-- pv_equiv track=rewrite | github.com/StephenGenusa/build_mw-zip_command | build_mwzip_command.py | remove_content_type
-- ===== SOURCE A (Python) =====
-- def remove_content_type(content_prefix, page_titles):
--     """
--     Given a content_prefix eg. 'File' remove all elements of the page_titles
--     list that contain 'File:'
--     """
--     i = 0
--     while i < len(page_titles):
--         if page_titles[i].startswith(content_prefix+':'):
--             del page_titles[i]
--         else:
--             i += 1
--     return page_titles
-- ===== SOURCE B (Python) =====
-- def remove_content_type(content_prefix, page_titles):
--     """
--     Given a content_prefix eg. 'File' remove all elements of the page_titles
--     list that contain 'File:'
--     """
--     prefix = content_prefix + ':'
--     w = 0
--     for r in range(len(page_titles)):
--         if not page_titles[r].startswith(prefix):
--             page_titles[w] = page_titles[r]
--             w += 1
--     del page_titles[w:]
--     return page_titles
-- ===== Notes on version B (the rewrite author's own statement) =====
-- stated objective: faster
-- what changed: Replaces the while-loop that repeatedly deletes from the middle of the list with a single-pass two-pointer in-place compaction (write cursor + one tail truncation), mutating the same list object.
import Mathlib
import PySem

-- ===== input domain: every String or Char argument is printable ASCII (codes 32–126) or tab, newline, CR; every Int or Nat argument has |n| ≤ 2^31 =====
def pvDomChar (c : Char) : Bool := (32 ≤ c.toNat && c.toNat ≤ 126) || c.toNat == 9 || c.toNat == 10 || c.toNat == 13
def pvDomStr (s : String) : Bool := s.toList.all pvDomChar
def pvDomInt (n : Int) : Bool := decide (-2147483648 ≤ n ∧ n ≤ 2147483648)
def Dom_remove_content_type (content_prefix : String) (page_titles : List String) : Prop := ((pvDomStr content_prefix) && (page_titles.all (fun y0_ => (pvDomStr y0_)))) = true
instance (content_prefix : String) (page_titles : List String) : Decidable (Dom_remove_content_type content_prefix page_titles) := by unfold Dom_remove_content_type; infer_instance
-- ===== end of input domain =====

-- B replaces A's while-loop with repeated mid-list deletion by a one-pass two-pointer
-- in-place compaction (write cursor, one tail truncation); return value proved equal.
-- A mutates its argument in place; the equivalence proved here is about the RETURN value
-- (the Python B performs the same net mutation of the same list object).

-- ===== PORT A =====
-- while i < len(page_titles): if page_titles[i].startswith(prefix): del page_titles[i] else: i += 1
-- page_titles[i] with 0 ≤ i < len is exact as getD; del page_titles[i] is List.eraseIdx.
def removeA_go (pre : String) (lst : List String) (i : Nat) : List String :=
  if _h : i < lst.length then
    if PySem.Str.startswith (lst.getD i "") pre then
      removeA_go pre (lst.eraseIdx i) i
    else
      removeA_go pre lst (i + 1)
  else lst
termination_by lst.length - i
decreasing_by
  · simp [List.length_eraseIdx, _h]; omega
  · omega

def remove_content_type (content_prefix : String) (page_titles : List String) : List String :=
  removeA_go (content_prefix ++ ":") page_titles 0

-- ===== PORT B =====
-- for r in range(len(page_titles)): if not startswith: page_titles[w] = page_titles[r]; w += 1
-- then del page_titles[w:] (= take w).
def removeB_step (pre : String) (st : List String × Nat) (r : Nat) : List String × Nat :=
  if PySem.Str.startswith (st.1.getD r "") pre then st
  else (st.1.set st.2 (st.1.getD r ""), st.2 + 1)

def remove_content_type_alt (content_prefix : String) (page_titles : List String) : List String :=
  let pre := content_prefix ++ ":"
  let res := (List.range page_titles.length).foldl (removeB_step pre) (page_titles, 0)
  res.1.take res.2

-- ===== PRECONDITION & SPEC =====
def Spec_remove_content_type (content_prefix : String) (page_titles : List String) (out : List String) : Prop := out = remove_content_type_alt content_prefix page_titles
instance (content_prefix : String) (page_titles : List String) (out : List String) : Decidable (Spec_remove_content_type content_prefix page_titles out) := by unfold Spec_remove_content_type; infer_instance

-- ===== CLAIM (what is proved, stated in full; the proofs are below) =====
def Claim_equal_remove_content_type : Prop := ∀ (content_prefix : String) (page_titles : List String), Dom_remove_content_type content_prefix page_titles → Spec_remove_content_type content_prefix page_titles (remove_content_type content_prefix page_titles)

-- ===== LEMMAS AND PROOFS =====

-- A's loop returns the processed prefix plus the filtered remainder.
theorem removeA_go_eq (pre : String) :
    ∀ (lst : List String) (i : Nat),
      removeA_go pre lst i =
        lst.take i ++ (lst.drop i).filter (fun s => ! PySem.Str.startswith s pre) := by
  intro lst i
  induction lst, i using removeA_go.induct pre with
  | case1 lst i h hsw ih =>
    rw [removeA_go]
    simp only [h, hsw, if_pos, dif_pos]
    rw [ih]
    have hgd : lst.getD i "" = lst[i] := by simp [List.getD_eq_getElem?_getD, h]
    rw [hgd] at hsw
    have hle : i ≤ (lst.take i).length := by simp [Nat.le_of_lt h]
    have e1 : ((lst.take i ++ lst.drop (i + 1)).take i) = lst.take i := by
      rw [List.take_append_of_le_length hle, List.take_take, Nat.min_self]
    have e2 : ((lst.take i ++ lst.drop (i + 1)).drop i) = lst.drop (i + 1) := by
      rw [List.drop_append_of_le_length hle,
        List.drop_of_length_le (by simp [Nat.le_of_lt h]), List.nil_append]
    rw [List.eraseIdx_eq_take_drop_succ, e1, e2, List.drop_eq_getElem_cons h]
    simp only [List.filter_cons, hsw, Bool.not_true, Bool.false_eq_true, if_false]
  | case2 lst i h hsw ih =>
    rw [removeA_go]
    simp only [h, hsw, dif_pos, if_neg, Bool.not_eq_true]
    rw [ih]
    have hgd : lst.getD i "" = lst[i] := by simp [List.getD_eq_getElem?_getD, h]
    rw [hgd] at hsw
    have hsw' : PySem.Str.startswith lst[i] pre = false := Bool.of_not_eq_true hsw
    rw [List.drop_eq_getElem_cons h]
    simp only [List.filter_cons, hsw', Bool.not_false, if_true]
    have htk : lst.take (i + 1) = lst.take i ++ [lst[i]] := by
      rw [List.take_add_one, List.getElem?_eq_getElem h]
      simp
    rw [htk, List.append_assoc, List.singleton_append]
  | case3 lst i h =>
    rw [removeA_go]
    simp only [h]
    have : lst.length ≤ i := Nat.le_of_not_lt h
    simp [List.take_of_length_le this, List.drop_of_length_le this]

-- B's fold invariant: after processing positions [r, r+k) the kept prefix of the buffer
-- is the already-kept part plus the filtered remainder.
theorem removeB_inv (pre : String) :
    ∀ (k r : Nat) (l : List String) (w : Nat), w ≤ r → r + k = l.length →
      (((List.range' r k).foldl (removeB_step pre) (l, w)).1.take
        ((List.range' r k).foldl (removeB_step pre) (l, w)).2) =
      l.take w ++ (l.drop r).filter (fun s => ! PySem.Str.startswith s pre) := by
  intro k
  induction k with
  | zero =>
    intro r l w hw hlen
    simp [List.drop_of_length_le (by omega : l.length ≤ r)]
  | succ k ih =>
    intro r l w hw hlen
    have hr : r < l.length := by omega
    have hgd : l.getD r "" = l[r] := by simp [List.getD_eq_getElem?_getD, hr]
    rw [List.range'_succ, List.foldl_cons]
    by_cases hsw : PySem.Str.startswith l[r] pre
    · have hstep : removeB_step pre (l, w) r = (l, w) := by
        unfold removeB_step
        rw [if_pos (by rw [hgd]; exact hsw)]
      rw [hstep, ih (r + 1) l w (by omega) (by omega)]
      rw [List.drop_eq_getElem_cons hr]
      simp only [List.filter_cons, hsw, Bool.not_true, Bool.false_eq_true, if_false]
    · have hwlt : w < l.length := by omega
      have hstep : removeB_step pre (l, w) r = (l.set w l[r], w + 1) := by
        unfold removeB_step
        rw [hgd, if_neg hsw]
      rw [hstep, ih (r + 1) (l.set w l[r]) (w + 1) (by omega) (by simp; omega)]
      have hdrop : (l.set w l[r]).drop (r + 1) = l.drop (r + 1) :=
        List.drop_set_of_lt (by omega)
      have htake : (l.set w l[r]).take (w + 1) = l.take w ++ [l[r]] := by
        rw [List.take_add_one, List.take_set_of_le (Nat.le_refl w),
          List.getElem?_set_self hwlt]
        simp
      have hsw' : PySem.Str.startswith l[r] pre = false := Bool.of_not_eq_true hsw
      rw [hdrop, htake, List.drop_eq_getElem_cons hr]
      simp only [List.filter_cons, hsw', Bool.not_false, if_true]
      simp

-- ===== VERDICT (by name: the statement is the Claim_ definition above) =====
theorem remove_content_type_spec : Claim_equal_remove_content_type := by
  intro content_prefix page_titles _
  unfold Spec_remove_content_type remove_content_type remove_content_type_alt
  rw [removeA_go_eq]
  have := removeB_inv (content_prefix ++ ":") page_titles.length 0 page_titles 0
    (Nat.le_refl 0) (by omega)
  rw [← List.range_eq_range'] at this
  simp only [List.take_zero, List.nil_append, List.drop_zero] at this
  simpa using this.symm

How to complete this task
Copy, please, exactly the lines that start at the first line of the data and end at the line containing "def pvDomInt (n", both kept and no others.

Solution to the problem
-- pv_equiv track=rewrite | github.com/StephenGenusa/build_mw-zip_command | build_mwzip_command.py | remove_content_type
-- ===== SOURCE A (Python) =====
-- def remove_content_type(content_prefix, page_titles):
--     """
--     Given a content_prefix eg. 'File' remove all elements of the page_titles
--     list that contain 'File:'
--     """
--     i = 0
--     while i < len(page_titles):
--         if page_titles[i].startswith(content_prefix+':'):
--             del page_titles[i]
--         else:
--             i += 1
--     return page_titles
-- ===== SOURCE B (Python) =====
-- def remove_content_type(content_prefix, page_titles):
--     """
--     Given a content_prefix eg. 'File' remove all elements of the page_titles
--     list that contain 'File:'
--     """
--     prefix = content_prefix + ':'
--     w = 0
--     for r in range(len(page_titles)):
--         if not page_titles[r].startswith(prefix):
--             page_titles[w] = page_titles[r]
--             w += 1
--     del page_titles[w:]
--     return page_titles
-- ===== Notes on version B (the rewrite author's own statement) =====
-- stated objective: faster
-- what changed: Replaces the while-loop that repeatedly deletes from the middle of the list with a single-pass two-pointer in-place compaction (write cursor + one tail truncation), mutating the same list object.
import Mathlib
import PySem

-- ===== input domain: every String or Char argument is printable ASCII (codes 32–126) or tab, newline, CR; every Int or Nat argument has |n| ≤ 2^31 =====
def pvDomChar (c : Char) : Bool := (32 ≤ c.toNat && c.toNat ≤ 126) || c.toNat == 9 || c.toNat == 10 || c.toNat == 13
def pvDomStr (s : String) : Bool := s.toList.all pvDomChar
def pvDomInt (n : Int) : Bool := decide (-2147483648 ≤ n ∧ n ≤ 2147483648)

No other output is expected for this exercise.